Exercise input: Begin
-- pv_equiv track=rewrite | github.com/miliar/Code_Jam_Webscraper | solutions_python/Problem_200/725.py | anomaly_check
-- ===== SOURCE A (Python) =====
-- def anomaly_check(string):
--     position = -1
--     bool_anomaly = False
--     length = len(string)
--     if length == 1:
--         return(bool_anomaly, position)
--     for pos in range(1,length):
--         if string[length - pos] < string[length - pos - 1]:
--             bool_anomaly = True
--             position = length - pos
--             break
--     return(bool_anomaly, position)
-- ===== SOURCE B (Python) =====
-- def anomaly_check(string):
--     # Forward single pass keeping the LAST adjacent inversion index (same as A's rightmost).
--     found = False
--     position = -1
--     for i in range(1, len(string)):
--         if string[i] < string[i - 1]:
--             found = True
--             position = i
--     return (found, position)
-- ===== Notes on version B (the rewrite author's own statement) =====
-- stated objective: simpler
-- what changed: A scans adjacent pairs from the right end and breaks at the first inversion; B makes one forward pass keeping the index of the last inversion seen (the same rightmost one) with no break and no index arithmetic.
import Mathlib
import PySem

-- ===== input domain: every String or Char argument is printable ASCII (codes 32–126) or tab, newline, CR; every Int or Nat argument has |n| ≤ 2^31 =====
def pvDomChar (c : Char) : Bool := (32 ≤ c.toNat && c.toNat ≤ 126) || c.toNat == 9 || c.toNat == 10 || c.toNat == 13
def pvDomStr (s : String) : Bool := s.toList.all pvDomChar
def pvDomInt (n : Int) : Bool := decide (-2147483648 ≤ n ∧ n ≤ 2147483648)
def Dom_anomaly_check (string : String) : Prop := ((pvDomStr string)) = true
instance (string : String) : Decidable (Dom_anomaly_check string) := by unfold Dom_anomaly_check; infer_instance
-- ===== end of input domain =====

-- B replaces A's backward scan-with-break by a forward pass that keeps the last
-- adjacent inversion index (objective: simpler, same result).

-- ===== PORT A =====
-- A's backward loop with break: recursion over the remaining 'pos' values.
def pvLoopA (cs : List Char) (length : Int) : List Int → Bool × Int
  | [] => (false, -1)
  | pos :: rest =>
    if PySem.List.pyGetD cs (length - pos) ' ' < PySem.List.pyGetD cs (length - pos - 1) ' ' then
      (true, length - pos)
    else pvLoopA cs length rest

def anomaly_check (string : String) : Bool × Int :=
  let length : Int := PySem.Str.len string
  if length == 1 then (false, -1)
  else pvLoopA string.toList length (PySem.List.pyRange 1 length 1)

-- ===== PORT B =====
def anomaly_check_alt (string : String) : Bool × Int :=
  let cs := string.toList
  (PySem.List.pyRange 1 (PySem.Str.len string) 1).foldl
    (fun acc i =>
      if PySem.List.pyGetD cs i ' ' < PySem.List.pyGetD cs (i - 1) ' ' then (true, i) else acc)
    (false, -1)

-- ===== PRECONDITION & SPEC =====
def Spec_anomaly_check (string : String) (out : Bool × Int) : Prop := out = anomaly_check_alt string
instance (string : String) (out : Bool × Int) : Decidable (Spec_anomaly_check string out) := by unfold Spec_anomaly_check; infer_instance

-- ===== CLAIM (what is proved, stated in full; the proofs are below) =====
def Claim_equal_anomaly_check : Prop := ∀ (string : String), Dom_anomaly_check string → Spec_anomaly_check string (anomaly_check string)

-- ===== LEMMAS AND PROOFS =====

-- first index in the list satisfying P, as A's break-loop returns it
def pvFirstM (P : Int → Bool) : List Int → Bool × Int
  | [] => (false, -1)
  | x :: xs => if P x then (true, x) else pvFirstM P xs

theorem pvFirstM_not_found (P : Int → Bool) (l : List Int)
    (h : (pvFirstM P l).1 = false) : pvFirstM P l = (false, -1) := by
  induction l with
  | nil => rfl
  | cons x xs ih =>
    by_cases hx : P x
    · simp [pvFirstM, hx] at h
    · simpa [pvFirstM, hx] using ih (by simpa [pvFirstM, hx] using h)

theorem pvFirstM_append_singleton (P : Int → Bool) (xs : List Int) (a : Int) :
    pvFirstM P (xs ++ [a]) =
      if (pvFirstM P xs).1 then pvFirstM P xs
      else if P a then (true, a) else (false, -1) := by
  induction xs with
  | nil => simp [pvFirstM]
  | cons x t ih =>
    by_cases hx : P x <;> simp [pvFirstM, hx, ih]

theorem pvFoldl_eq_firstM_reverse (P : Int → Bool) (l : List Int) (init : Bool × Int) :
    l.foldl (fun acc i => if P i then (true, i) else acc) init =
      if (pvFirstM P l.reverse).1 then pvFirstM P l.reverse else init := by
  induction l generalizing init with
  | nil => simp [pvFirstM]
  | cons a t ih =>
    rw [List.foldl_cons, ih]
    rw [List.reverse_cons, pvFirstM_append_singleton]
    rcases h : (pvFirstM P t.reverse).1 with _ | _
    · by_cases ha : P a <;> simp [ha]
    · simp [h]

theorem pvLoopA_eq_firstM (cs : List Char) (n : Int) (l : List Int) :
    pvLoopA cs n l =
      pvFirstM (fun j => decide (PySem.List.pyGetD cs j ' ' < PySem.List.pyGetD cs (j - 1) ' '))
        (l.map (fun p => n - p)) := by
  induction l with
  | nil => rfl
  | cons p t ih =>
    by_cases h : PySem.List.pyGetD cs (n - p) ' ' < PySem.List.pyGetD cs (n - p - 1) ' ' <;>
      simp [pvLoopA, pvFirstM, h, ih]

theorem pvMap_sub_pyRange (n : Int) :
    (PySem.List.pyRange 1 n 1).map (fun p => n - p) = (PySem.List.pyRange 1 n 1).reverse := by
  have h1 : PySem.List.pyRange (n - 1) 0 (-1) = (PySem.List.pyRange 1 n 1).reverse := by
    have := PySem.List.pyRange_neg_one_eq_reverse (n - 1) 0
    simpa using this
  rw [← h1, PySem.List.pyRange_neg_one, PySem.List.pyRange_one, List.map_map]
  have : (n - 1 - 0).toNat = (n - 1).toNat := by omega
  rw [this]
  apply List.map_congr_left
  intro k _
  simp [Function.comp]
  omega

theorem pv_ports_agree (string : String) : anomaly_check string = anomaly_check_alt string := by
  unfold anomaly_check anomaly_check_alt
  set cs := string.toList with hcs
  set n : Int := PySem.Str.len string with hn
  set P : Int → Bool :=
    fun j => decide (PySem.List.pyGetD cs j ' ' < PySem.List.pyGetD cs (j - 1) ' ') with hP
  have hB : (PySem.List.pyRange 1 n 1).foldl
      (fun acc i =>
        if PySem.List.pyGetD cs i ' ' < PySem.List.pyGetD cs (i - 1) ' ' then (true, i) else acc)
      (false, -1) =
      if (pvFirstM P (PySem.List.pyRange 1 n 1).reverse).1 then
        pvFirstM P (PySem.List.pyRange 1 n 1).reverse else (false, -1) := by
    have := pvFoldl_eq_firstM_reverse P (PySem.List.pyRange 1 n 1) (false, -1)
    simpa [hP] using this
  have hA : pvLoopA cs n (PySem.List.pyRange 1 n 1) =
      pvFirstM P (PySem.List.pyRange 1 n 1).reverse := by
    rw [pvLoopA_eq_firstM, pvMap_sub_pyRange]
  by_cases h1 : n == 1
  · have hn1 : n = 1 := by simpa using h1
    simp only [h1, if_true]
    rw [hB]
    have : PySem.List.pyRange 1 n 1 = [] := PySem.List.pyRange_one_eq_nil (by omega)
    simp [this, pvFirstM]
  · simp only [h1, Bool.false_eq_true, if_false]
    rw [hB, ← hA]
    rcases hf : (pvLoopA cs n (PySem.List.pyRange 1 n 1)).1 with _ | _
    · rw [hA] at hf ⊢
      simp [pvFirstM_not_found P _ hf]
    · rw [hA] at hf ⊢
      simp only [if_true]

-- ===== VERDICT (by name: the statement is the Claim_ definition above) =====
theorem anomaly_check_spec : Claim_equal_anomaly_check := by
  intro string _
  exact pv_ports_agree string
Exercise input: End
• _What needs to be done_
Of the entries above, repeat exactly the lines from the line with "have := pvFoldl_eq_firstM_reverse" through the line with "simp only [h1, if_true]", both of them included.

• _Task result_
    have := pvFoldl_eq_firstM_reverse P (PySem.List.pyRange 1 n 1) (false, -1)
    simpa [hP] using this
  have hA : pvLoopA cs n (PySem.List.pyRange 1 n 1) =
      pvFirstM P (PySem.List.pyRange 1 n 1).reverse := by
    rw [pvLoopA_eq_firstM, pvMap_sub_pyRange]
  by_cases h1 : n == 1
  · have hn1 : n = 1 := by simpa using h1
    simp only [h1, if_true]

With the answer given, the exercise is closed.